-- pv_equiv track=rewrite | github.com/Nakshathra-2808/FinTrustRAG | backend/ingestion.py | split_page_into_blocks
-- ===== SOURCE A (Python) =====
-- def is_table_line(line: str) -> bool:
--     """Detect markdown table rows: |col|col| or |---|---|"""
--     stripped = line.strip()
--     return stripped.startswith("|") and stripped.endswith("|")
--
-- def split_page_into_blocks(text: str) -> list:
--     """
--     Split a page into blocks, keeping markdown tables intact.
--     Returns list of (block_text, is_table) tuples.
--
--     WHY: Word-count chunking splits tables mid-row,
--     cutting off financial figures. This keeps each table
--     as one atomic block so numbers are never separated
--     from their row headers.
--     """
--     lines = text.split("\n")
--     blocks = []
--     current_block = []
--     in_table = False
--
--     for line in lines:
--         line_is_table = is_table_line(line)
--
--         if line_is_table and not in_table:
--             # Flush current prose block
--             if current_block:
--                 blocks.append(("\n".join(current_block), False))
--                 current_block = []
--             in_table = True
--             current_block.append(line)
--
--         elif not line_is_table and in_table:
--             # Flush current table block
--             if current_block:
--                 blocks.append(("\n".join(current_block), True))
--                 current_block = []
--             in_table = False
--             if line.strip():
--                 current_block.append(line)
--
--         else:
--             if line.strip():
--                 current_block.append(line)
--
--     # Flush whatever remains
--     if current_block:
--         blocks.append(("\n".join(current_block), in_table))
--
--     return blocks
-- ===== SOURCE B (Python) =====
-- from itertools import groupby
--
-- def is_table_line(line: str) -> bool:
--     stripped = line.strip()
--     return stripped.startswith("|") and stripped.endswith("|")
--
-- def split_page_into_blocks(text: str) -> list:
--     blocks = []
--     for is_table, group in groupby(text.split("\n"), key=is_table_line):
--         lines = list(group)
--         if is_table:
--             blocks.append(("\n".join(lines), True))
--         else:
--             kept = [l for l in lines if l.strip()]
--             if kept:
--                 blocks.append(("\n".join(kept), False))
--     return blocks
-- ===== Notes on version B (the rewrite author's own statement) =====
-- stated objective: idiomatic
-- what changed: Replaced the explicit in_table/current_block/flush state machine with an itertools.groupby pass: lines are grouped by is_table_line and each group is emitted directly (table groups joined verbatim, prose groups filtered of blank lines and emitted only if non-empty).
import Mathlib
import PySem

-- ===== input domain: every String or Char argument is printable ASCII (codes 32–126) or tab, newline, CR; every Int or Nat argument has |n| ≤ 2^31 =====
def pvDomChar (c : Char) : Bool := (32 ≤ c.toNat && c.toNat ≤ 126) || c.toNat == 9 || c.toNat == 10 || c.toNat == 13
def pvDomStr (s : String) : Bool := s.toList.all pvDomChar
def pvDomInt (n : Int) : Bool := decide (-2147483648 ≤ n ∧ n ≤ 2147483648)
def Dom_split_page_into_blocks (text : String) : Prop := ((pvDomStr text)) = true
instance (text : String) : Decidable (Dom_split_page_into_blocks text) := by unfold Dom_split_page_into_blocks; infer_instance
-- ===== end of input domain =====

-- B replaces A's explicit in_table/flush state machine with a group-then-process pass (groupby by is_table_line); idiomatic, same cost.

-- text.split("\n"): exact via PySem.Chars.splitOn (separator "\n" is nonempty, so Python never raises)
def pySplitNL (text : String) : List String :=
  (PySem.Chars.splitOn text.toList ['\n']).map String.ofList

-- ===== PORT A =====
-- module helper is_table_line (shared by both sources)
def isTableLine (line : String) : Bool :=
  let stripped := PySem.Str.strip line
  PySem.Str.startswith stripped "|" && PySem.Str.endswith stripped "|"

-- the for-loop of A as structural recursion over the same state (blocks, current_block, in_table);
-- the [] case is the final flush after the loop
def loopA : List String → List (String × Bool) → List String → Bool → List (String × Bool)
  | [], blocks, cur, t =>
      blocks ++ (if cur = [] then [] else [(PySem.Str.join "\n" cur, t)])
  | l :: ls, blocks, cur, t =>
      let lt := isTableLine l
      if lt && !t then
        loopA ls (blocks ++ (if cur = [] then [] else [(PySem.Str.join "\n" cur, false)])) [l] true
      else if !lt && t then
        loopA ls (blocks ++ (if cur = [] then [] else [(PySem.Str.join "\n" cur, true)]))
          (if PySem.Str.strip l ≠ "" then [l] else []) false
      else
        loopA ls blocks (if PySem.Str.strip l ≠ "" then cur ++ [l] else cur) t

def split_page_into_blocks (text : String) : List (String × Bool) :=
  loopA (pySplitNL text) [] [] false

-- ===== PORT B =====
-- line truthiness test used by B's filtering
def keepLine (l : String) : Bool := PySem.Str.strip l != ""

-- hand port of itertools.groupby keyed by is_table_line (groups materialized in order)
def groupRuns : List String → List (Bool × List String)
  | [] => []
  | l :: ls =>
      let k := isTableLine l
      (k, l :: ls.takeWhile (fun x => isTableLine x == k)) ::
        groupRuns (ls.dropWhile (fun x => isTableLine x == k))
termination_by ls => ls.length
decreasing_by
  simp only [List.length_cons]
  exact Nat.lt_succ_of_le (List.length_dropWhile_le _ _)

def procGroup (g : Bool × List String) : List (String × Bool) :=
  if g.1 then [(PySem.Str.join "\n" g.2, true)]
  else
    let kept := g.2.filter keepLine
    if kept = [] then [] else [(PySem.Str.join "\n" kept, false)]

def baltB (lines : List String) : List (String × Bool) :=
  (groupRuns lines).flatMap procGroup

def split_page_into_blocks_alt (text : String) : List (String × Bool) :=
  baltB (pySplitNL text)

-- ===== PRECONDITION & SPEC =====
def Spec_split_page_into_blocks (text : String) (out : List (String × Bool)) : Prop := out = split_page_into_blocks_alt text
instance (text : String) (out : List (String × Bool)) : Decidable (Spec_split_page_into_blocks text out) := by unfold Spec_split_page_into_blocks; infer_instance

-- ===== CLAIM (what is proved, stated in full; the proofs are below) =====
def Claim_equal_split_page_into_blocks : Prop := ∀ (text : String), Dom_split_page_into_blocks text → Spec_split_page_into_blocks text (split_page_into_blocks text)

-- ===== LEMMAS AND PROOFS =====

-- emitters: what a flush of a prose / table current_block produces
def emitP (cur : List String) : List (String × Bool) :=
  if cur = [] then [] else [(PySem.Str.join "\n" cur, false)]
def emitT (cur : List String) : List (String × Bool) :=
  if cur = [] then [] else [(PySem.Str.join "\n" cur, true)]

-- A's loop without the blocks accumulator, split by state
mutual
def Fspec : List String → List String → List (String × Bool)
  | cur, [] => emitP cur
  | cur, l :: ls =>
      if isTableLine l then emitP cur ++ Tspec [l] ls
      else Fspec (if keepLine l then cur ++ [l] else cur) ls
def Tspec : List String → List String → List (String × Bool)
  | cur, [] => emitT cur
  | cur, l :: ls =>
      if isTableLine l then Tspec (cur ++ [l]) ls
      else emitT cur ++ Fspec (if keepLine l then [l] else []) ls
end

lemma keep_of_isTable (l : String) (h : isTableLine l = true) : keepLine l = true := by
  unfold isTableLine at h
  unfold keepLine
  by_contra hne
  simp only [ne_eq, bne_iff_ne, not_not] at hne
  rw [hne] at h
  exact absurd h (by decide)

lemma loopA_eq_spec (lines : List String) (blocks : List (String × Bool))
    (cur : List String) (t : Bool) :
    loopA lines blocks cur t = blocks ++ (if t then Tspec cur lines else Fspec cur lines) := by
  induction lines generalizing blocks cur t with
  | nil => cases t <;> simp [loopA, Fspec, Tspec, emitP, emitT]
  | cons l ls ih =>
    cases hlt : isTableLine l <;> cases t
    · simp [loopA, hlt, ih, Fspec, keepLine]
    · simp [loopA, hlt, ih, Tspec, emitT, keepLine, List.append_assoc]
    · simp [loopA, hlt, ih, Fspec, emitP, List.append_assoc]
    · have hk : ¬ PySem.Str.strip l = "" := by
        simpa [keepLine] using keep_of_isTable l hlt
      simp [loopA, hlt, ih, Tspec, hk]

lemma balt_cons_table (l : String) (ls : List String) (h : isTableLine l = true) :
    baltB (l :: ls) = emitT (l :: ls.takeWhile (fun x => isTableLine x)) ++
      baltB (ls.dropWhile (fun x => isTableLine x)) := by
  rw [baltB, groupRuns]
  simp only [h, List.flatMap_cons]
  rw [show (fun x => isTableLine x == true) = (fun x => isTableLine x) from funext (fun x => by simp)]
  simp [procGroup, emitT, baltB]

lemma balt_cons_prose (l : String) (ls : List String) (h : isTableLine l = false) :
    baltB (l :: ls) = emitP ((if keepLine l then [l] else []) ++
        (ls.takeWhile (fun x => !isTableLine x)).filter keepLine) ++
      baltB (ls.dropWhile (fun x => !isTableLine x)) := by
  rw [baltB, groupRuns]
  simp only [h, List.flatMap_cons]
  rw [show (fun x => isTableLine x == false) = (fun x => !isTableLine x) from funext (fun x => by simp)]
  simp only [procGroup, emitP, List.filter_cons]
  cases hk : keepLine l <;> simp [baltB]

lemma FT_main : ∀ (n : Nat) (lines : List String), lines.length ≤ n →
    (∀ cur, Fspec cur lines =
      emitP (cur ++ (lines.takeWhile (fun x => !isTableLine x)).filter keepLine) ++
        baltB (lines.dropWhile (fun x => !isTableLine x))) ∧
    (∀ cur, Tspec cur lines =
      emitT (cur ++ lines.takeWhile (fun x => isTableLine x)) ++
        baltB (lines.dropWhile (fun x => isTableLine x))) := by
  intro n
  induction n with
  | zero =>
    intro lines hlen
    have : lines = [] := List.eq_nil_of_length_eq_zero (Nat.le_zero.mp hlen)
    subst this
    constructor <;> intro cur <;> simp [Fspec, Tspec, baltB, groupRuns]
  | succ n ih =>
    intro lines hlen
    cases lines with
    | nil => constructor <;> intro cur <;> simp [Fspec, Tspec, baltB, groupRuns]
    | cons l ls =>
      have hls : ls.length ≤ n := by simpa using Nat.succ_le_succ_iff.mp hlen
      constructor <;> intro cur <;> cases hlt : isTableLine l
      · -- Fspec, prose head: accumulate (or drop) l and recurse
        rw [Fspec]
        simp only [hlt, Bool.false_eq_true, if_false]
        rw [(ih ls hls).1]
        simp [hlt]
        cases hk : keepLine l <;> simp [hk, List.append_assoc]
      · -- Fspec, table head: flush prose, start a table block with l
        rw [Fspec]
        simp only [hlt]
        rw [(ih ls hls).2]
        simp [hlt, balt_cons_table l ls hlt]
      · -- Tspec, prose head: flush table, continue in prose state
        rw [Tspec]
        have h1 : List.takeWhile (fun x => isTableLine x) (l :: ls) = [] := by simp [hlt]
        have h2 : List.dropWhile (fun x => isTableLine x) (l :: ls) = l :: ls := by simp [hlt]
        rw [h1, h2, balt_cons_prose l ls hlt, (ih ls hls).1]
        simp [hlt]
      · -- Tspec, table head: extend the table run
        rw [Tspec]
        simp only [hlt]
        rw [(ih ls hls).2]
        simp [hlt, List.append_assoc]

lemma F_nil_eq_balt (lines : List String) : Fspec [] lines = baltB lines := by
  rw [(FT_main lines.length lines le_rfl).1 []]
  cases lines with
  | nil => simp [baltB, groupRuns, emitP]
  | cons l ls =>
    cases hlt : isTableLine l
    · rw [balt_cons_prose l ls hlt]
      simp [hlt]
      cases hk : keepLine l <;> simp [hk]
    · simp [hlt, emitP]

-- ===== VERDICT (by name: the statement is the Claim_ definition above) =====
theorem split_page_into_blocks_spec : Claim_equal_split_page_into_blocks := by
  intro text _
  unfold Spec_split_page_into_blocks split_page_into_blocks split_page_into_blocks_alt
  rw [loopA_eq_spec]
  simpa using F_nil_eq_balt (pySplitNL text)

★ ★ ★ ★

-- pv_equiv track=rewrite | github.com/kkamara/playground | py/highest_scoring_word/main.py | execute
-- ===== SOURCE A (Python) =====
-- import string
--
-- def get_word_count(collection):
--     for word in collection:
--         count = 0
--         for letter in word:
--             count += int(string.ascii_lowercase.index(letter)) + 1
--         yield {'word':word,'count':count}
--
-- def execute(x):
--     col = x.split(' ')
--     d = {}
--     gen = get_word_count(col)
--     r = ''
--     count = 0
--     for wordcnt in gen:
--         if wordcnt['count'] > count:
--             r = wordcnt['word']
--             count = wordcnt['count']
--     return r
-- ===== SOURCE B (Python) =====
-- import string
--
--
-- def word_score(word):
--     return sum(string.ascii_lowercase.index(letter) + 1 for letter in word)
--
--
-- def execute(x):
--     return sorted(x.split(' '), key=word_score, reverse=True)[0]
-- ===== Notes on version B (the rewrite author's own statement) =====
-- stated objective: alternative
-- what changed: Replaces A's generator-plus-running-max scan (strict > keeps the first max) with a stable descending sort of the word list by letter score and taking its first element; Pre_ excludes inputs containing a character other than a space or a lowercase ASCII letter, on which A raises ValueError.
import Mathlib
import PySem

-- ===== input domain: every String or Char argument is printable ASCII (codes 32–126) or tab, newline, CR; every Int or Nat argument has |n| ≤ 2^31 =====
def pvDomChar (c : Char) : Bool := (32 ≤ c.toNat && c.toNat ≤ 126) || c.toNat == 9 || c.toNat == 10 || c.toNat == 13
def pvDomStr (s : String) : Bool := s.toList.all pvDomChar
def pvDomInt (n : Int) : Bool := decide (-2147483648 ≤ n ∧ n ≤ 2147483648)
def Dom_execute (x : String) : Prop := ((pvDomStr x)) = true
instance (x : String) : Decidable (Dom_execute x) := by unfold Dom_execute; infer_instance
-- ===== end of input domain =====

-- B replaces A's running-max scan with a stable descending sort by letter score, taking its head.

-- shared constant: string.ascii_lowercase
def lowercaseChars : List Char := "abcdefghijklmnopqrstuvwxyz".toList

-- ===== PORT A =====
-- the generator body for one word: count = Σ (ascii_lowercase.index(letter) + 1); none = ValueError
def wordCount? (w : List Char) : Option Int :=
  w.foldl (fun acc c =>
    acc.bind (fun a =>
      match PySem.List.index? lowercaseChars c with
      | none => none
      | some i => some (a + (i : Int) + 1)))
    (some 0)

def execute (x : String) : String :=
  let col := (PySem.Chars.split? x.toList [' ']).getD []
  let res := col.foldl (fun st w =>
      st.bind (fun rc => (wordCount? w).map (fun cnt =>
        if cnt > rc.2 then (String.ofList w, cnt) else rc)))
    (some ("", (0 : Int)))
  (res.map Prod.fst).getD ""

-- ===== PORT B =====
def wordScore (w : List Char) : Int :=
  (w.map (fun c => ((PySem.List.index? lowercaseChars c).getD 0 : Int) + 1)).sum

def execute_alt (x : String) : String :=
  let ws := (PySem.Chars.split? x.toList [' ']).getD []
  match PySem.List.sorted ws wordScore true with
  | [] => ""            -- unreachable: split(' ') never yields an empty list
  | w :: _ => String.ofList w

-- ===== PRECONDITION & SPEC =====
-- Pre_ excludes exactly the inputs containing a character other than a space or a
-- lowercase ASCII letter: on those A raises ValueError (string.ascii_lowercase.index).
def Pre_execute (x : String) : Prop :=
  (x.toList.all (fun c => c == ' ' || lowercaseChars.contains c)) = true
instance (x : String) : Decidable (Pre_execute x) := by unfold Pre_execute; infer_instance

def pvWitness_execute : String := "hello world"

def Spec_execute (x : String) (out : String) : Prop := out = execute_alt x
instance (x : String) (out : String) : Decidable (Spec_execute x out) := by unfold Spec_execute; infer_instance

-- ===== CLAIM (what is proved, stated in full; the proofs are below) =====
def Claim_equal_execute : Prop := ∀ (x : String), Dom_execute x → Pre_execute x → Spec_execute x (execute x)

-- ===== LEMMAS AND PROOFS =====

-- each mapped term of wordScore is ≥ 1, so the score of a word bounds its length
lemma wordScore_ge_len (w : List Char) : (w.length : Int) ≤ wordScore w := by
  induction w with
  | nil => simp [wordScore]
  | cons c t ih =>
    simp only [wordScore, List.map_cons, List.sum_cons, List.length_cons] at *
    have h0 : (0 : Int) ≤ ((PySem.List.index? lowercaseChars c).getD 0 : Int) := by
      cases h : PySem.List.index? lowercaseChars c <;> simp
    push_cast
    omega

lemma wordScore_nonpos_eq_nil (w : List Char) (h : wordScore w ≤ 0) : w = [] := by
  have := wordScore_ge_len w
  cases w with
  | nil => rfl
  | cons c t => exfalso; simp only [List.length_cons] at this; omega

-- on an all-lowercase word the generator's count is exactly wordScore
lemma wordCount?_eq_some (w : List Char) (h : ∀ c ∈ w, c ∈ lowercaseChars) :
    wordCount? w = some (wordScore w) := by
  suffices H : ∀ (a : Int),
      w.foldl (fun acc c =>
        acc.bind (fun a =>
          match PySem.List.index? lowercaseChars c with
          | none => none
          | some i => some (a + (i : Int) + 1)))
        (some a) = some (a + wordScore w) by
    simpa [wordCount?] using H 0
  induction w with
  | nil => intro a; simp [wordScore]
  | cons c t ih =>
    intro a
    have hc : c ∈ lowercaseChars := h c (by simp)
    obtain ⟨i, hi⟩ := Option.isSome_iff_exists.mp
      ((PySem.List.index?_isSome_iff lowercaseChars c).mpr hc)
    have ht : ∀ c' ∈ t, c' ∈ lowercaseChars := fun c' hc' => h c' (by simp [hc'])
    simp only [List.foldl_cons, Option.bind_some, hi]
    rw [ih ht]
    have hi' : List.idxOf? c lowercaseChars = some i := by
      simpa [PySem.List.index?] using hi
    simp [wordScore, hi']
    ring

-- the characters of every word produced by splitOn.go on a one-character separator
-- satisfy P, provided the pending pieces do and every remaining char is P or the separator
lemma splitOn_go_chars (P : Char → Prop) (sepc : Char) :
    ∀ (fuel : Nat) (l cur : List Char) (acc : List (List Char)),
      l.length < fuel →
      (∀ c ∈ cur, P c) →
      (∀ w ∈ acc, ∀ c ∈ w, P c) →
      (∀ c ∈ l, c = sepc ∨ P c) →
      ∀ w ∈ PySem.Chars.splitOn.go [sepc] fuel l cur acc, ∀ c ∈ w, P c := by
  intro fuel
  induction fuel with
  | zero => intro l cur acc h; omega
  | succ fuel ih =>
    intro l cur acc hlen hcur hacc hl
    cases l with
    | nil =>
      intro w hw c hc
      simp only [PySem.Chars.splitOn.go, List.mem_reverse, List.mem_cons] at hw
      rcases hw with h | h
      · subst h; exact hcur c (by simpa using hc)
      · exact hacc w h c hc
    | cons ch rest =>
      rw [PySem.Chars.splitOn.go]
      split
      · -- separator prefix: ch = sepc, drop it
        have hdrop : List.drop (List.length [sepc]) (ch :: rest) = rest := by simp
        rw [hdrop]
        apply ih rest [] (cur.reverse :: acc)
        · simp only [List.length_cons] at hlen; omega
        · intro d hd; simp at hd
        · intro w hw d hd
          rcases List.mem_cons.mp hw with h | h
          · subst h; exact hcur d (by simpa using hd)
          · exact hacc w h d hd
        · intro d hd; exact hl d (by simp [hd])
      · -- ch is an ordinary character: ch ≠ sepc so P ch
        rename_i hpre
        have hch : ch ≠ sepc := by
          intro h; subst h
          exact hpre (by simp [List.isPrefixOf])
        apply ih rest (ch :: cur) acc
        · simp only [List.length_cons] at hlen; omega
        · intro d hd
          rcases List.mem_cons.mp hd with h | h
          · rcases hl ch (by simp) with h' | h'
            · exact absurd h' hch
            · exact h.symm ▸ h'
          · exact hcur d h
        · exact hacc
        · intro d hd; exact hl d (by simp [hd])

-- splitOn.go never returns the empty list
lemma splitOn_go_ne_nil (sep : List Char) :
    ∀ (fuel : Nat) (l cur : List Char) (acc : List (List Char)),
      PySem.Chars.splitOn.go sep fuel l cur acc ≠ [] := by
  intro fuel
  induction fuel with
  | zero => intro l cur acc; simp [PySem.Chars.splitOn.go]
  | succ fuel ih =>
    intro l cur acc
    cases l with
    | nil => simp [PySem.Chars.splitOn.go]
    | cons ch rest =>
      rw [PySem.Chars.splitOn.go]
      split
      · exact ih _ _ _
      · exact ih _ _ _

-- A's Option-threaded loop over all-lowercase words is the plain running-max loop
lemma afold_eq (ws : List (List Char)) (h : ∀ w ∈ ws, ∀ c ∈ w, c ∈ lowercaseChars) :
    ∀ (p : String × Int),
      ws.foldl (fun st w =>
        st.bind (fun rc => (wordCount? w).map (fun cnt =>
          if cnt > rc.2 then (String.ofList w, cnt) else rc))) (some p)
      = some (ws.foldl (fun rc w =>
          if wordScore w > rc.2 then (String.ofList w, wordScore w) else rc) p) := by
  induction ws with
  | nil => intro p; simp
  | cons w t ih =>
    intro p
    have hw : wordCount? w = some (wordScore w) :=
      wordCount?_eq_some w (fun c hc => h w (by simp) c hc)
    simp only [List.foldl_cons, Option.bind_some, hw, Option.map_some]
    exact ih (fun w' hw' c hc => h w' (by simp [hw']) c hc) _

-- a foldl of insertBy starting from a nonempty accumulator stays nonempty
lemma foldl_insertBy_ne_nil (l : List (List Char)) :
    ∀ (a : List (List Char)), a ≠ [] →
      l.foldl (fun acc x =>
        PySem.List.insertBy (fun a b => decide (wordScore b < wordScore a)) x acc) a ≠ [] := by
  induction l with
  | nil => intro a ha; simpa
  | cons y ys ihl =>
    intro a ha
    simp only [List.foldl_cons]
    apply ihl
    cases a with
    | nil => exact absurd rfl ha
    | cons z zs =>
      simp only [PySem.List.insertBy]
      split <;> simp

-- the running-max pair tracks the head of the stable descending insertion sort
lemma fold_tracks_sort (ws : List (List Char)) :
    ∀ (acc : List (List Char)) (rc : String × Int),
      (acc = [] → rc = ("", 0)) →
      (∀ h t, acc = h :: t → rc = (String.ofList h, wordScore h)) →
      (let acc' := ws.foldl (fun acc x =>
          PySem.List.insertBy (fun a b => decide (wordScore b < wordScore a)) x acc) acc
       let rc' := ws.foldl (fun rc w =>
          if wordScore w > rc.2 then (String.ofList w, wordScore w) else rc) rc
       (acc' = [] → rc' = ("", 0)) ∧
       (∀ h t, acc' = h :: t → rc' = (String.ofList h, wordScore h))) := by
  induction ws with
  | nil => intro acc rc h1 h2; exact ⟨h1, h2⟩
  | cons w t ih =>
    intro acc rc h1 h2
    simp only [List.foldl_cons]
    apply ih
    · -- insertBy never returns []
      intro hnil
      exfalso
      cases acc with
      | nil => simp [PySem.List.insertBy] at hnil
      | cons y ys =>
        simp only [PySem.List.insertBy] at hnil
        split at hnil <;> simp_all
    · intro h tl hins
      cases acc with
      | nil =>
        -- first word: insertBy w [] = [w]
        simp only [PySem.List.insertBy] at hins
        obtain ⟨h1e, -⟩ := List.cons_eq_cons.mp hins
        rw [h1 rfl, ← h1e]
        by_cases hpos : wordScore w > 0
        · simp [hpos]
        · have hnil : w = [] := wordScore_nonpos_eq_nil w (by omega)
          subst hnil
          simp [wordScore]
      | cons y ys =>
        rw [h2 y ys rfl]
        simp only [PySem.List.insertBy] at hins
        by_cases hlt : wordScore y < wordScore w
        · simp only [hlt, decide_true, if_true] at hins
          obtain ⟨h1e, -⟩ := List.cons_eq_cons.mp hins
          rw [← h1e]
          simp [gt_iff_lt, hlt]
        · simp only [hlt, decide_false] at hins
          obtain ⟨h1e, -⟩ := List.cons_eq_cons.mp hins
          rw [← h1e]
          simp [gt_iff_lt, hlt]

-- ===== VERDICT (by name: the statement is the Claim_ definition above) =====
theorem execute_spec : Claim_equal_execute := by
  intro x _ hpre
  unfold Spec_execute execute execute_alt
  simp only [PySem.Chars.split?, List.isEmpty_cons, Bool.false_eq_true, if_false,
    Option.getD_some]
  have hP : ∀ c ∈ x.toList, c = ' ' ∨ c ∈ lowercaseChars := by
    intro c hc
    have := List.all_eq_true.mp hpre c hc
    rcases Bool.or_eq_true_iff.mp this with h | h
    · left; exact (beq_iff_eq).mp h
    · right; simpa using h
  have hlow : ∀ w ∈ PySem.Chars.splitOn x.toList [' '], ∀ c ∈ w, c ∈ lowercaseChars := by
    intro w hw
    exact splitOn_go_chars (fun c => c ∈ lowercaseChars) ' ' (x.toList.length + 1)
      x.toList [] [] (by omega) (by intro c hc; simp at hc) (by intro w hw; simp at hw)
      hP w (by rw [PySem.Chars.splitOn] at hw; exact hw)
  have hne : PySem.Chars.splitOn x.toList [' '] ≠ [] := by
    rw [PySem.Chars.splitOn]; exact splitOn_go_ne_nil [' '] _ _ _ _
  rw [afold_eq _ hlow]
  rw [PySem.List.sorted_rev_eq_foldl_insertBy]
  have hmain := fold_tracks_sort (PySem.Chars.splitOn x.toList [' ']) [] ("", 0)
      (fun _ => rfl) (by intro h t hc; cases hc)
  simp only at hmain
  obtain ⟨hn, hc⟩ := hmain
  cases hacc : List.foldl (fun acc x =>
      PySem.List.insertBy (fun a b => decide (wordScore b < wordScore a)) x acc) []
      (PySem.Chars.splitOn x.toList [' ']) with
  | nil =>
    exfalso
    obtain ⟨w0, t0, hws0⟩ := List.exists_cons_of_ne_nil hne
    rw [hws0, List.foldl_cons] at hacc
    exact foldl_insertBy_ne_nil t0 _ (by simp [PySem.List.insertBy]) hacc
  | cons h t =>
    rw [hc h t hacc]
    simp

★ ★ ★ ★

» **Instructions for the task**
Only one stretch of the records above is wanted: the lines between the one holding "never returns []" and the one holding "rw [h1 rfl, ← h1e]", inclusive, reproduced exactly.

» **Result**
    · -- insertBy never returns []
      intro hnil
      exfalso
      cases acc with
      | nil => simp [PySem.List.insertBy] at hnil
      | cons y ys =>
        simp only [PySem.List.insertBy] at hnil
        split at hnil <;> simp_all
    · intro h tl hins
      cases acc with
      | nil =>
        -- first word: insertBy w [] = [w]
        simp only [PySem.List.insertBy] at hins
        obtain ⟨h1e, -⟩ := List.cons_eq_cons.mp hins
        rw [h1 rfl, ← h1e]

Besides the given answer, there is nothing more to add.